Perturbed T Cell IL-7 Receptor Signaling in Chronic Chagas Disease

Abstract

We have previously demonstrated that immune responses in subjects with chronic Trypanosoma cruzi infection display features common to other persistent infections with signs of T cell exhaustion. Alterations in cytokine receptor signal transduction have emerged as one of the cell-intrinsic mechanisms of T cell exhaustion. In this study, we performed an analysis of the expression of IL-7R components (CD127 and CD132) on CD4+ and CD8+ T cells and evaluated IL-7–dependent signaling events in patients at different clinical stages of chronic chagasic heart disease. Subjects with no signs of cardiac disease showed a decrease in CD127+CD132+ cells and a reciprocal gain of CD127−CD132+ in CD8+ and CD4+ T cells compared with either patients exhibiting heart enlargement or uninfected controls.

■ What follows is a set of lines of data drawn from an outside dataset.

lemma innerA_cont_inv (arr : List Int) (start : Int)
    (hs0 : 0 ≤ start) (hs1 : start < (arr.length : Int)) :
    ∀ (visited pos nextPos v' np' : List Int),
      innerA arr visited pos nextPos = .cont v' np' →
      visited.length = arr.length →
      (∀ x ∈ pos, (0 ≤ x ∧ x < (arr.length : Int)) ∧ Reach arr start x) →
      (∀ x ∈ nextPos, (0 ≤ x ∧ x < (arr.length : Int)) ∧ Reach arr start x) →
      (∀ x, 0 ≤ x → x < (arr.length : Int) → PySem.List.pyGetD visited x 0 ≠ 0 →
        PySem.List.pyGetD arr x 0 ≠ 0 ∧
        ∀ y, (y = x - PySem.List.pyGetD arr x 0 ∨ y = x + PySem.List.pyGetD arr x 0) →
          0 ≤ y → y < (arr.length : Int) →
          (PySem.List.pyGetD visited y 0 ≠ 0 ∨ y ∈ pos ∨ y ∈ nextPos)) →
      (PySem.List.pyGetD visited start 0 ≠ 0 ∨ start ∈ pos ∨ start ∈ nextPos) →
      v'.length = arr.length ∧
      (∀ x ∈ np', (0 ≤ x ∧ x < (arr.length : Int)) ∧ Reach arr start x) ∧
      (∀ x, 0 ≤ x → x < (arr.length : Int) → PySem.List.pyGetD v' x 0 ≠ 0 →
        PySem.List.pyGetD arr x 0 ≠ 0 ∧
        ∀ y, (y = x - PySem.List.pyGetD arr x 0 ∨ y = x + PySem.List.pyGetD arr x 0) →
          0 ≤ y → y < (arr.length : Int) →
          (PySem.List.pyGetD v' y 0 ≠ 0 ∨ y ∈ np')) ∧
      (PySem.List.pyGetD v' start 0 ≠ 0 ∨ start ∈ np') := by
  intro visited pos nextPos v' np' h
  fun_induction innerA arr visited pos nextPos with
  | case1 v pos np hp =>
      cases h
      intro hlen hpos hnp hm hstart
      have hpe : pos = [] := pop?_none_eq _ hp
      subst hpe
      refine ⟨hlen, hnp, ?_, ?_⟩
      · intro w hw0 hw1 hMw
        obtain ⟨hv, hy⟩ := hm w hw0 hw1 hMw
        refine ⟨hv, ?_⟩
        intro y hedge hy0 hy1
        rcases hy y hedge hy0 hy1 with h1 | h1 | h1
        · exact Or.inl h1
        · cases h1
        · exact Or.inr h1
      · rcases hstart with h1 | h1 | h1
        · exact Or.inl h1
        · cases h1
        · exact Or.inr h1
  | case2 v pos np x rest hp hga => cases h
  | case3 v pos np x rest hp hga => cases h
  | case4 v pos np x rest hp a hga hane hset => cases h
  | case5 v pos np x rest hp a hga hane v2 hset np1 np2 ih =>
      intro hlen hpos hnp hm hstart
      obtain ⟨⟨hx0, hx1⟩, hrx⟩ := hpos x (by rw [pop?_concat hp]; exact List.mem_append_right _ (by simp))
      have hgd : PySem.List.pyGetD arr x 0 = a := pyGet?_getD hga
      have hv2 : v2 = v.set x.toNat 1 := by
        rw [pySet?_inR v x hx0 (by omega)] at hset
        injection hset with hset
        exact hset.symm
      have hlen2 : v2.length = arr.length := by rw [hv2]; simp [hlen]
      have hmk : ∀ y : Int, 0 ≤ y → y < (arr.length : Int) →
          PySem.List.pyGetD v2 y 0 = if y = x then 1 else PySem.List.pyGetD v y 0 := by
        intro y hy0 hy1
        rw [hv2]
        exact markedD_set v x y hx0 (by omega) hy0 (by omega)
      have hrest : ∀ w ∈ rest, (0 ≤ w ∧ w < (arr.length : Int)) ∧ Reach arr start w :=
        fun w hw => hpos w (by rw [pop?_concat hp]; exact List.mem_append_left _ hw)
      have hnp1sub : ∀ y, y ∈ np → y ∈ np1 := by
        intro y hy
        simp only [np1]
        split_ifs
        · exact List.mem_append_left _ hy
        · exact hy
      have hnp2sub : ∀ y, y ∈ np1 → y ∈ np2 := by
        intro y hy
        simp only [np2]
        split_ifs
        · exact List.mem_append_left _ hy
        · exact hy
      have hnp2inv : ∀ w ∈ np2, (0 ≤ w ∧ w < (arr.length : Int)) ∧ Reach arr start w := by
        intro w hw
        simp only [np2, np1] at hw
        have hstep : ∀ y : Int,
            (y = x - PySem.List.pyGetD arr x 0 ∨ y = x + PySem.List.pyGetD arr x 0) →
            0 ≤ y → y < (arr.length : Int) →
            (0 ≤ y ∧ y < (arr.length : Int)) ∧ Reach arr start y := by
          intro y hedge hy0 hy1
          exact ⟨⟨hy0, hy1⟩, Reach.step x y hrx hx0 hx1 (by rw [hgd]; exact hane) hedge hy0 hy1⟩
        split_ifs at hw with c1 c2 c2
        · rcases List.mem_append.mp hw with hw3 | hw3
          · rcases List.mem_append.mp hw3 with hw4 | hw4
            · exact hnp w hw4
            · simp at hw4; subst hw4
              exact hstep _ (by rw [hgd]; first | exact Or.inl rfl | exact Or.inr rfl) (by first | exact c1.1 | exact c2.1) (by first | exact c1.2.1 | exact c2.2.1)
          · simp at hw3; subst hw3
            exact hstep _ (by rw [hgd]; first | exact Or.inl rfl | exact Or.inr rfl) (by first | exact c1.1 | exact c2.1) (by first | exact c1.2.1 | exact c2.2.1)
        · rcases List.mem_append.mp hw with hw3 | hw3
          · exact hnp w hw3
          · simp at hw3; subst hw3
            exact hstep _ (by rw [hgd]; first | exact Or.inl rfl | exact Or.inr rfl) (by first | exact c1.1 | exact c2.1) (by first | exact c1.2.1 | exact c2.2.1)
        · rcases List.mem_append.mp hw with hw3 | hw3
          · exact hnp w hw3
          · simp at hw3; subst hw3
            exact hstep _ (by rw [hgd]; first | exact Or.inl rfl | exact Or.inr rfl) (by first | exact c1.1 | exact c2.1) (by first | exact c1.2.1 | exact c2.2.1)
        · exact hnp w hw
      -- the pushed-or-marked property of the two filtered pushes
      have hpush : ∀ y : Int,
          (y = x - a ∨ y = x + a) → 0 ≤ y → y < (arr.length : Int) →
          (PySem.List.pyGetD v2 y 0 ≠ 0 ∨ y ∈ np2) := by
        intro y hedge hy0 hy1
        by_cases hm2 : PySem.List.pyGetD v2 y 0 = 0
        · apply Or.inr
          rcases hedge with h1 | h1
          · subst h1
            apply hnp2sub
            simp only [np1]
            rw [dif_pos ⟨hy0, hy1, hm2⟩]
            exact List.mem_append_right _ (by simp)
          · subst h1
            simp only [np2]
            rw [dif_pos ⟨hy0, hy1, hm2⟩]
            exact List.mem_append_right _ (by simp)
        · exact Or.inl hm2
      apply ih h hlen2 hrest hnp2inv
      · intro w hw0 hw1 hMw
        rw [hmk w hw0 hw1] at hMw
        by_cases hwx : w = x
        · subst hwx
          refine ⟨by rw [hgd]; exact hane, ?_⟩
          intro y hedge hy0 hy1
          rcases hpush y (by rw [← hgd]; exact hedge) hy0 hy1 with h1 | h1
          · exact Or.inl h1
          · exact Or.inr (Or.inr h1)
        · rw [if_neg hwx] at hMw
          obtain ⟨hv, hy⟩ := hm w hw0 hw1 hMw
          refine ⟨hv, ?_⟩
          intro y hedge hy0 hy1
          rcases hy y hedge hy0 hy1 with h1 | h1 | h1
          · apply Or.inl
            rw [hmk y hy0 hy1]
            by_cases hyx : y = x
            · rw [if_pos hyx]; norm_num
            · rw [if_neg hyx]; exact h1
          · rw [pop?_concat hp] at h1
            rcases List.mem_append.mp h1 with h1 | h1
            · exact Or.inr (Or.inl h1)
            · simp at h1
              apply Or.inl
              rw [h1, hmk x hx0 hx1, if_pos rfl]; norm_num
          · exact Or.inr (Or.inr (hnp2sub _ (hnp1sub _ h1)))
      · rcases hstart with h1 | h1 | h1
        · apply Or.inl
          rw [hmk start hs0 hs1]
          by_cases hsx : start = x
          · rw [if_pos hsx]; norm_num
          · rw [if_neg hsx]; exact h1
        · rw [pop?_concat hp] at h1
          rcases List.mem_append.mp h1 with h1 | h1
          · exact Or.inr (Or.inl h1)
          · simp at h1
            apply Or.inl
            rw [h1, hmk x hx0 hx1, if_pos rfl]; norm_num
        · exact Or.inr (Or.inr (hnp2sub _ (hnp1sub _ h1)))

lemma outerA_iff (arr : List Int) (start : Int)
    (hs0 : 0 ≤ start) (hs1 : start < (arr.length : Int)) :
    ∀ (fuel : Nat) (visited pos : List Int),
      2 * unvisA visited + flagA visited pos < fuel →
      visited.length = arr.length →
      (∀ x ∈ pos, (0 ≤ x ∧ x < (arr.length : Int)) ∧ Reach arr start x) →
      (∀ x, 0 ≤ x → x < (arr.length : Int) → PySem.List.pyGetD visited x 0 ≠ 0 →
        PySem.List.pyGetD arr x 0 ≠ 0 ∧
        ∀ y, (y = x - PySem.List.pyGetD arr x 0 ∨ y = x + PySem.List.pyGetD arr x 0) →
          0 ≤ y → y < (arr.length : Int) →
          (PySem.List.pyGetD visited y 0 ≠ 0 ∨ y ∈ pos)) →
      (PySem.List.pyGetD visited start 0 ≠ 0 ∨ start ∈ pos) →
      (outerA arr visited pos fuel = true ↔ ZeroReach arr start) := by
  intro fuel
  induction fuel with
  | zero => intro visited pos hf; omega
  | succ fuel ih =>
      intro visited pos hf hlen hpos hm hstart
      simp only [outerA]
      by_cases hne : pos.isEmpty
      · rw [if_pos hne]
        have hpe : pos = [] := by rwa [List.isEmpty_iff] at hne
        subst hpe
        constructor
        · intro h; cases h
        · intro hZ
          exfalso
          have hsm : PySem.List.pyGetD visited start 0 ≠ 0 := by
            rcases hstart with h1 | h1
            · exact h1
            · cases h1
          have hall : ∀ j, Reach arr start j → 0 ≤ j → j < (arr.length : Int) →
              PySem.List.pyGetD visited j 0 ≠ 0 := by
            intro j hj
            induction hj with
            | base => intro _ _; exact hsm
            | step x y hx hx0 hx1 hval hedge hy0 hy1 ihx =>
                intro _ _
                rcases (hm x hx0 hx1 (ihx hx0 hx1)).2 y hedge hy0 hy1 with h1 | h1
                · exact h1
                · cases h1
          obtain ⟨i, hi, hi0, hi1, hiz⟩ := hZ
          exact (hm i hi0 hi1 (hall i hi hi0 hi1)).1 hiz
      · rw [if_neg hne]
        split
        · rename_i hin
          constructor
          · intro _
            exact innerA_found_sound arr start visited pos [] hin hpos
          · intro _; rfl
        · rename_i hin
          exfalso
          exact innerA_err_not arr visited pos [] (fun x hx => (hpos x hx).1) hlen hin
        · rename_i v' np' hin
          obtain ⟨hlen', hnp', hm', hstart'⟩ :=
            innerA_cont_inv arr start hs0 hs1 visited pos [] v' np' hin hlen hpos
              (fun x hx => absurd hx (List.not_mem_nil))
              (by
                intro x hx0 hx1 hMx
                obtain ⟨hv, hy⟩ := hm x hx0 hx1 hMx
                refine ⟨hv, ?_⟩
                intro y hedge hy0 hy1
                rcases hy y hedge hy0 hy1 with h1 | h1
                · exact Or.inl h1
                · exact Or.inr (Or.inl h1))
              (by
                rcases hstart with h1 | h1
                · exact Or.inl h1
                · exact Or.inr (Or.inl h1))
          have hdec := outerA_dec' arr visited pos v' np' hne hin
          apply ih v' np' (by omega) hlen' hnp'
          · intro x hx0 hx1 hMx
            obtain ⟨hv, hy⟩ := hm' x hx0 hx1 hMx
            exact ⟨hv, fun y hedge hy0 hy1 => hy y hedge hy0 hy1⟩
          · exact hstart'

lemma a_iff (arr : List Int) (start : Int)
    (hs0 : 0 ≤ start) (hs1 : start < (arr.length : Int)) :
    canReach3 arr start = true ↔ ZeroReach arr start := by
  unfold canReach3
  apply outerA_iff arr start hs0 hs1
  · have hflag : flagA (List.replicate arr.length 0) [start] = 0 := by
      unfold flagA
      rw [if_neg]
      rintro ⟨-, hall⟩
      rw [List.all_eq_true] at hall
      have := hall start (by simp)
      simp [pyGetD_replicate0] at this
    rw [unvisA_replicate, hflag]
    omega
  · simp
  · intro x hx
    simp at hx; subst hx
    exact ⟨⟨hs0, hs1⟩, Reach.base⟩
  · intro x _ _ hMx
    exact absurd (pyGetD_replicate0 arr.length x) hMx
  · exact Or.inr (by simp)

-- ===== VERDICT =====
theorem canReach3_spec : Claim_equal_canReach3 := by
  intro arr start _ hpre
  obtain ⟨hs0, hs1⟩ := hpre
  unfold Spec_canReach3
  have h1 := a_iff arr start hs0 hs1
  have h2 := alt_iff arr start hs0 hs1
  cases hA : canReach3 arr start <;> cases hB : canReach3_alt arr start <;> simp_all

T. cruzi infection, in vitro, was able to stimulate the downregulation of CD127 and the upregulation of CD132 on T cells. IL-7–induced phosphorylation of STAT5 as well as Bcl-2 and CD25 expression were lower in T. cruzi–infected subjects compared with uninfected controls. The serum levels of IL-7 were also increased in chronic chagasic patients. The present study highlights perturbed IL-7/IL-7R T cell signaling through STAT5 as a potential mechanism of T cell exhaustion in chronic T. cruzi infection.